Fun with KVM on Squeeze

Have recently received a server from a friend which I’m going to be using to replace my existing one. It’s currently running a handful of virtual hosts with Xen using paravirtualisation. The new server has hardware virtualisation so I thought I would try KVM as it seems more in vogue these days. There is a useful KVM/Debian Squeeze Howto on HowtoForge.com which gave me a good grounding on most things.

It seems quite good so far, but not without some minor issues.

Boot order

I experienced a problem between the cgroups and libvirt-bin. By default it seems that cgroups (/etc/init.d/cgred) starts before libvirt-bin and this stopped my virtual machines from starting up. It gave the following errors trying to start the “test1” virtual machine (VM).

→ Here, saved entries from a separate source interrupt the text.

-- pv_equiv track=rewrite | github.com/c-goldschmidt/AoC_2018 | days/day21.py | run_operation
-- ===== SOURCE A (Python) =====
-- def run_operation(registers):
--     a, b, c, d, e, f = registers
--
--     while True:
--         b = d & 255
--         f = f + b
--         f = f & 16777215
--         f = f * 65899
--         f = f & 16777215
--
--         b = int(256 > d)
--         if b:
--             break
--
--         d = d // 256
--
--     return [a, b, c, d, e, f]
-- ===== SOURCE B (Python) =====
-- def run_operation(registers):
--     a, b, c, d, e, f = registers
--     g, m = 65899, 1 << 24
--     # closed form: the hash is a base-65899 weighted sum of d's byte chunks mod 2**24,
--     # so each term is computed independently (no loop-carried hash state) and summed.
--     k = (d.bit_length() - 1) // 8 if d >= 256 else 0
--     total = f * pow(g, k + 1, m) + sum(
--         ((d >> (8 * i)) & 255) * pow(g, k + 1 - i, m) for i in range(k + 1)
--     )
--     return [a, 1, c, d >> (8 * k), e, total % m]
-- ===== Notes on version B (the rewrite author's own statement) =====
-- stated objective: alternative
-- what changed: A's sequential loop carrying the hash state through each byte of d is replaced by a closed form: the hash is a base-65899 weighted sum of d's byte chunks mod 2^24, so B computes the chunk count from d.bit_length(), evaluates each term ((d >> 8i) & 255) * pow(65899, k+1-i, 2^24) independently, and sums; b is the constant 1 A always ends with.
import Mathlib
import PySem

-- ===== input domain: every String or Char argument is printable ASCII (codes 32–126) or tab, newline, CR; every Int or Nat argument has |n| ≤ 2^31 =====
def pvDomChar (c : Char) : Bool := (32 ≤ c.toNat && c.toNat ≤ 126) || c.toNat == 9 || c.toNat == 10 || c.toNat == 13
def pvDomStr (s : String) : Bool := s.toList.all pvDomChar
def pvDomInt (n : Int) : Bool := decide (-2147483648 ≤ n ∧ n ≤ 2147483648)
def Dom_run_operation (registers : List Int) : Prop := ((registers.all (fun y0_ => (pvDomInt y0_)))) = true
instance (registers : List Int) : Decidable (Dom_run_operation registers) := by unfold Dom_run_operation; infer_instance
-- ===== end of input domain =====

-- B replaces A's loop-carried hash state by the closed form: the hash is a base-65899
-- weighted sum of d's byte chunks mod 2^24, each term computed independently ('alternative').

-- ===== PORT A =====
-- A's while-loop: state (d, f); returns the final (b, d, f); b = int(256 > d) is 1 exactly
-- when the loop breaks, so the break branch returns b = 1.
def runLoopA (d f : Int) : Int × Int × Int :=
  let b := PySem.Int.band d 255
  let f := PySem.Int.band (f + b) 16777215
  let f := PySem.Int.band (f * 65899) 16777215
  if 256 > d then (1, d, f)                      -- b = int(256 > d); if b: break
  else runLoopA (PySem.Int.floordiv d 256) f     -- d = d // 256
termination_by d.toNat
decreasing_by rw [PySem.Int.floordiv_eq_ediv_of_pos (by norm_num)]; omega

def run_operation (registers : List Int) : List Int :=
  match registers with
  | [a, _b, c, d, e, f] =>
    match runLoopA d f with
    | (b', d', f') => [a, b', c, d', e, f']
  | _ => []   -- a, b, c, d, e, f = registers raises unless len = 6 (excluded by Pre_)

-- ===== PORT B =====
-- chunk i of Source B's sum: ((d >> (8*i)) & 255) * pow(g, k+1-i, m)
def chunkTerm (d : Int) (k i : Nat) : Int :=
  PySem.Int.band (d >>> (8 * i)) 255 * PySem.Int.powMod 65899 (k + 1 - i) 16777216

-- a, b, c, d, e, f = registers (raises unless len = 6; excluded by Pre_, so [] otherwise)
def run_operation_alt (registers : List Int) : List Int :=
  match registers with
  | [] => []
  | a :: rest =>
    match rest with
    | [] => []
    | _b :: rest =>
      match rest with
      | [] => []
      | c :: rest =>
        match rest with
        | [] => []
        | d :: rest =>
          match rest with
          | [] => []
          | e :: rest =>
            match rest with
            | [] => []
            | f :: rest =>
              match rest with
              | _ :: _ => []
              | [] =>
                -- k = (d.bit_length() - 1) // 8 if d >= 256 else 0 (Nat division: bit_length ≥ 9 here)
                let k : Nat := if 256 ≤ d then (PySem.Int.bitLength d - 1) / 8 else 0
                let total : Int :=
                  f * PySem.Int.powMod 65899 (k + 1) 16777216
                    + ((List.range (k + 1)).map (chunkTerm d k)).sum
                [a, 1, c, d >>> (8 * k), e, PySem.Int.mod total 16777216]

-- ===== PRECONDITION & SPEC =====
-- A unpacks the list into six variables: any other length raises ValueError.
def Pre_run_operation (registers : List Int) : Prop := registers.length = 6
instance (registers : List Int) : Decidable (Pre_run_operation registers) := by
  unfold Pre_run_operation; infer_instance
def pvWitness_run_operation : List Int := [0, 0, 0, 0, 0, 0]

def Spec_run_operation (registers : List Int) (out : List Int) : Prop := out = run_operation_alt registers
instance (registers : List Int) (out : List Int) : Decidable (Spec_run_operation registers out) := by unfold Spec_run_operation; infer_instance

-- ===== CLAIM (what is proved, stated in full; the proofs are below) =====
def Claim_equal_run_operation : Prop := ∀ (registers : List Int), Dom_run_operation registers → Pre_run_operation registers → Spec_run_operation registers (run_operation registers)

-- ===== LEMMAS AND PROOFS =====
-- B's k, as a named function for the proofs
def kFun (d : Int) : Nat := if 256 ≤ d then (PySem.Int.bitLength d - 1) / 8 else 0

-- band with the all-ones masks is emod
theorem band_255 (x : Int) : PySem.Int.band x 255 = x % 256 := by
  unfold PySem.Int.band
  by_cases hx : 0 ≤ x
  · rw [if_pos hx, if_pos (show (0:Int) ≤ 255 by norm_num)]
    rw [show (255:Int).toNat = 255 from rfl]
    have h := Nat.and_two_pow_sub_one_eq_mod x.toNat 8
    norm_num at h
    omega
  · rw [if_neg hx, if_pos (show (0:Int) ≤ 255 by norm_num)]
    rw [show (255:Int).toNat = 255 from rfl,
        show (-x-1).toNat = (-x).toNat - 1 from by omega]
    have h := Nat.and_two_pow_sub_one_eq_mod ((-x).toNat - 1) 8
    rw [Nat.and_comm] at h
    norm_num at h
    omega

theorem band_mask24 (x : Int) : PySem.Int.band x 16777215 = x % 16777216 := by
  unfold PySem.Int.band
  by_cases hx : 0 ≤ x
  · rw [if_pos hx, if_pos (show (0:Int) ≤ 16777215 by norm_num)]
    rw [show (16777215:Int).toNat = 16777215 from rfl]
    have h := Nat.and_two_pow_sub_one_eq_mod x.toNat 24
    norm_num at h
    omega
  · rw [if_neg hx, if_pos (show (0:Int) ≤ 16777215 by norm_num)]
    rw [show (16777215:Int).toNat = 16777215 from rfl,
        show (-x-1).toNat = (-x).toNat - 1 from by omega]
    have h := Nat.and_two_pow_sub_one_eq_mod ((-x).toNat - 1) 24
    rw [Nat.and_comm] at h
    norm_num at h
    omega

-- the chunk count follows the loop: one more chunk for d ≥ 256 than for d // 256
theorem kFun_rec (d : Int) (hd : 256 ≤ d) :
    kFun d = kFun (PySem.Int.floordiv d 256) + 1 := by
  rw [PySem.Int.floordiv_eq_ediv_of_pos (by norm_num)]
  set q : Int := d / 256 with hq
  have hq1 : 1 ≤ q := by omega
  have hL1 := PySem.Int.two_pow_bitLength_le d (by omega)
  have hL2 := PySem.Int.lt_two_pow_bitLength d
  have hM1 := PySem.Int.two_pow_bitLength_le q (by omega)
  have hM2 := PySem.Int.lt_two_pow_bitLength q
  set L := PySem.Int.bitLength d
  set L' := PySem.Int.bitLength q
  have habs : q.natAbs = d.natAbs / 256 := by omega
  -- 2^(L'+7) ≤ d.natAbs < 2^L  and  2^(L-1) ≤ d.natAbs < 2^(L'+8)
  have hup : d.natAbs < 2 ^ (L' + 8) := by
    have : d.natAbs / 256 < 2 ^ L' := habs ▸ hM2
    have := (Nat.div_lt_iff_lt_mul (by norm_num : 0 < 256)).mp this
    calc d.natAbs < 2 ^ L' * 256 := this
      _ = 2 ^ (L' + 8) := by ring
  have hlo : 2 ^ (L' + 7) ≤ d.natAbs := by
    have h3 : 2 ^ (L' - 1) ≤ d.natAbs / 256 := habs ▸ hM1
    have h4 := (Nat.le_div_iff_mul_le (by norm_num : 0 < 256)).mp h3
    have hL'1 : 1 ≤ L' := by
      by_contra hc
      interval_cases L'
      omega
    calc 2 ^ (L' + 7) = 2 ^ (L' - 1) * 256 := by
          rw [show L' + 7 = (L' - 1) + 8 by omega]; ring
      _ ≤ d.natAbs := h4
  have hgt : L' + 7 < L := by
    have := lt_of_le_of_lt hlo hL2
    exact (Nat.pow_lt_pow_iff_right (by norm_num : 1 < 2)).mp this
  have hlt : L - 1 < L' + 8 := by
    have := lt_of_le_of_lt hL1 hup
    exact (Nat.pow_lt_pow_iff_right (by norm_num : 1 < 2)).mp this
  have hL9 : 9 ≤ L := by
    have h256 : 256 ≤ d.natAbs := by omega
    have h8 : (2:Nat) ^ 8 = 256 := by norm_num
    have hlt8 : (2:Nat) ^ 8 < 2 ^ L := by omega
    have := (Nat.pow_lt_pow_iff_right (by norm_num : 1 < 2)).mp hlt8
    omega
  have hLL : L = L' + 8 := by omega
  unfold kFun
  rw [if_pos hd]
  by_cases hq256 : 256 ≤ q
  · rw [if_pos hq256]
    have hL'9 : 9 ≤ L' := by
      have h256 : 256 ≤ q.natAbs := by omega
      have h8 : (2:Nat) ^ 8 = 256 := by norm_num
      have hlt8 : (2:Nat) ^ 8 < 2 ^ L' := by omega
      have := (Nat.pow_lt_pow_iff_right (by norm_num : 1 < 2)).mp hlt8
      omega
    omega
  · rw [if_neg hq256]
    have hL'8 : L' ≤ 8 := by
      have hqabs : q.natAbs < 256 := by omega
      by_contra hc
      have : (2:Nat) ^ 8 ≤ 2 ^ (L' - 1) :=
        (Nat.pow_le_pow_iff_right (by norm_num : 1 < 2)).mpr (by omega)
      omega
    omega

-- shifting past the low byte commutes with d // 256
theorem shift_succ (d : Int) (i : Nat) :
    d >>> (8 * (i + 1)) = (PySem.Int.floordiv d 256) >>> (8 * i) := by
  rw [PySem.Int.floordiv_eq_ediv_of_pos (by norm_num)]
  rw [Int.shiftRight_eq_div_pow, Int.shiftRight_eq_div_pow]
  rw [Int.ediv_ediv_of_nonneg (by norm_num : (0:Int) ≤ 256)]
  congr 1
  push_cast
  ring

theorem chunkTerm_succ (d : Int) (k i : Nat) :
    chunkTerm d (k + 1) (i + 1) = chunkTerm (PySem.Int.floordiv d 256) k i := by
  unfold chunkTerm
  rw [shift_succ, show k + 1 + 1 - (i + 1) = k + 1 - i from by omega]

-- powMod is congruent to the plain power
theorem powMod_modEq (e : Nat) :
    PySem.Int.powMod 65899 e 16777216 ≡ 65899 ^ e [ZMOD 16777216] := by
  unfold PySem.Int.powMod
  rw [PySem.Int.mod_eq_emod_of_pos (by norm_num)]
  exact Int.emod_emod_of_dvd _ dvd_rfl

-- one hash step folded into the closed-form weighted sum
theorem hash_step_mod (f c S : Int) (k : Nat) :
    (((f + c) % 16777216 * 65899) % 16777216 * PySem.Int.powMod 65899 (k + 1) 16777216 + S)
        % 16777216
      = (f * PySem.Int.powMod 65899 (k + 2) 16777216
          + (c * PySem.Int.powMod 65899 (k + 2) 16777216 + S)) % 16777216 := by
  have A1 : (f + c) % 16777216 ≡ f + c [ZMOD 16777216] := Int.emod_emod_of_dvd _ dvd_rfl
  have A2 : (f + c) % 16777216 * 65899 ≡ (f + c) * 65899 [ZMOD 16777216] := A1.mul_right _
  have A3 : ((f + c) % 16777216 * 65899) % 16777216 ≡ (f + c) * 65899 [ZMOD 16777216] :=
    (Int.emod_emod_of_dvd _ dvd_rfl).trans A2
  have A4 : ((f + c) % 16777216 * 65899) % 16777216 * PySem.Int.powMod 65899 (k + 1) 16777216 + S
      ≡ (f + c) * 65899 * 65899 ^ (k + 1) + S [ZMOD 16777216] :=
    (A3.mul (powMod_modEq (k + 1))).add_right S
  have B1 : f * PySem.Int.powMod 65899 (k + 2) 16777216
        + (c * PySem.Int.powMod 65899 (k + 2) 16777216 + S)
      ≡ f * 65899 ^ (k + 2) + (c * 65899 ^ (k + 2) + S) [ZMOD 16777216] :=
    ((Int.ModEq.refl f).mul (powMod_modEq (k + 2))).add
      (((Int.ModEq.refl c).mul (powMod_modEq (k + 2))).add_right S)
  have hring : (f + c) * 65899 * 65899 ^ (k + 1) + S
      = f * 65899 ^ (k + 2) + (c * 65899 ^ (k + 2) + S) := by ring
  refine A4.trans ?_
  rw [hring]
  exact B1.symm

-- the final hash step (d < 256): one chunk, weight 65899
theorem hash_base_mod (f c : Int) :
    ((f + c) % 16777216 * 65899) % 16777216
      = (f * 65899 + c * 65899) % 16777216 := by
  have A1 : (f + c) % 16777216 ≡ f + c [ZMOD 16777216] := Int.emod_emod_of_dvd _ dvd_rfl
  have A2 : (f + c) % 16777216 * 65899 ≡ (f + c) * 65899 [ZMOD 16777216] := A1.mul_right _
  have hring : (f + c) * 65899 = f * 65899 + c * 65899 := by ring
  rw [hring] at A2
  exact A2

-- the loop equals B's closed form
theorem runLoopA_closed (d f : Int) :
    runLoopA d f =
      (1, d >>> (8 * kFun d),
        PySem.Int.mod
          (f * PySem.Int.powMod 65899 (kFun d + 1) 16777216
            + ((List.range (kFun d + 1)).map (chunkTerm d (kFun d))).sum)
          16777216) := by
  fun_induction runLoopA d f with
  | case1 d f b f1 f2 h =>
    have hk : kFun d = 0 := by unfold kFun; rw [if_neg (by omega)]
    have hc0 : chunkTerm d 0 0 = d % 256 * PySem.Int.powMod 65899 1 16777216 := by
      unfold chunkTerm
      rw [show 8 * 0 = 0 from rfl, Int.shiftRight_eq_div_pow]
      norm_num [band_255]
    rw [hk]
    have hsum : (List.map (chunkTerm d 0) (List.range (0 + 1))).sum
        = d % 256 * 65899 := by
      rw [show (0 : Nat) + 1 = 1 from rfl, List.range_one, List.map_cons, List.map_nil,
        List.sum_cons, List.sum_nil, hc0,
        show PySem.Int.powMod 65899 1 16777216 = 65899 from rfl, add_zero]
    simp only [PySem.Int.mod_eq_emod_of_pos (show (0:Int) < 16777216 by norm_num), hsum]
    refine Prod.ext rfl (Prod.ext ?_ ?_) <;> simp only
    · rw [show 8 * 0 = 0 from rfl, Int.shiftRight_eq_div_pow]
      norm_num
    · simp only [b, f1, f2, band_255, band_mask24]
      exact hash_base_mod f (d % 256)
  | case2 d f b f1 f2 h ih =>
    have hd : 256 ≤ d := by omega
    rw [ih, kFun_rec d hd]
    simp only [PySem.Int.mod_eq_emod_of_pos (show (0:Int) < 16777216 by norm_num)]
    set q : Int := PySem.Int.floordiv d 256 with hq
    set k : Nat := kFun q with hk
    refine Prod.ext rfl (Prod.ext ?_ ?_) <;> simp only
    · -- the returned d: q >>> 8k = d >>> 8(k+1)
      rw [← shift_succ]
    · -- the hash value
      have hsum : ((List.range (k + 1 + 1)).map (chunkTerm d (k + 1))).sum
          = chunkTerm d (k + 1) 0 + ((List.range (k + 1)).map (chunkTerm q k)).sum := by
        rw [List.range_succ_eq_map, List.map_cons, List.sum_cons, List.map_map]
        congr 1
        apply congrArg
        apply List.map_congr_left
        intro i _
        exact chunkTerm_succ d k i
      rw [hsum]
      have hc0 : chunkTerm d (k + 1) 0 = d % 256 * PySem.Int.powMod 65899 (k + 2) 16777216 := by
        unfold chunkTerm
        rw [show 8 * 0 = 0 from rfl, Int.shiftRight_eq_div_pow]
        norm_num [band_255]
      rw [hc0]
      simp only [b, f1, f2, band_255, band_mask24]
      exact hash_step_mod f (d % 256) _ k

-- ===== VERDICT (by name: the statement is the Claim_ definition above) =====
theorem run_operation_spec : Claim_equal_run_operation := by
  intro registers _ hpre
  unfold Pre_run_operation at hpre
  match registers, hpre with
  | [a, b, c, d, e, f], _ =>
    unfold Spec_run_operation
    simp only [run_operation, run_operation_alt, runLoopA_closed]
    rfl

warning : qemudParsePCIDeviceStrs:1422 : Unexpected exit status '1', qemu probably failed
error : qemuSetupCgroup:3416 : Unable to create cgroup for test1: No such file or directory
error : qemuRemoveCgroup:3501 : internal error Unable to find cgroup for test1#012
warning : qemudShutdownVMDaemon:4067 : Failed to remove cgroup for test1

Not being too knowledgeable with the new dependency based boot system it took me a while to work out how to get it to change the order but eventually I edited /etc/init.d/libvirt.bin and changed the line

# Required-Start:    $network $remote_fs $syslog

to

# Required-Start:    $network $remote_fs $syslog cgred

Then you need to apply this change with the following command:

insserv libvirt-bin

This makes the dependency make sure it starts after cgred. Whether this is the “official” way I don’t know, but this now works correctly for me.

Starting VM at boot

By default new virtual machines do not start with the computer but this can be enabled:

virsh autostart <vmname>

as well as disabled

virsh autostart <vmname> --disable

Shutting down VMs on reboot/shutdown

As I only have on server I will be wanting to (at least try to) shut down virtual machines when I shutdown or reboot rather than killing them which seems to happen by default. An entry on Vivek’s blog has a script which can do this. It has been noted in the comments that this does not get called with the new Debian dependency boot scripts.

I have, for now hacked my libvirt-bin init.d script, amendnig the “stop” section to call this script just before the libvirt daemon is shutdown.

Not the most elegant, but works for now. I’ll have to try and tidy that up.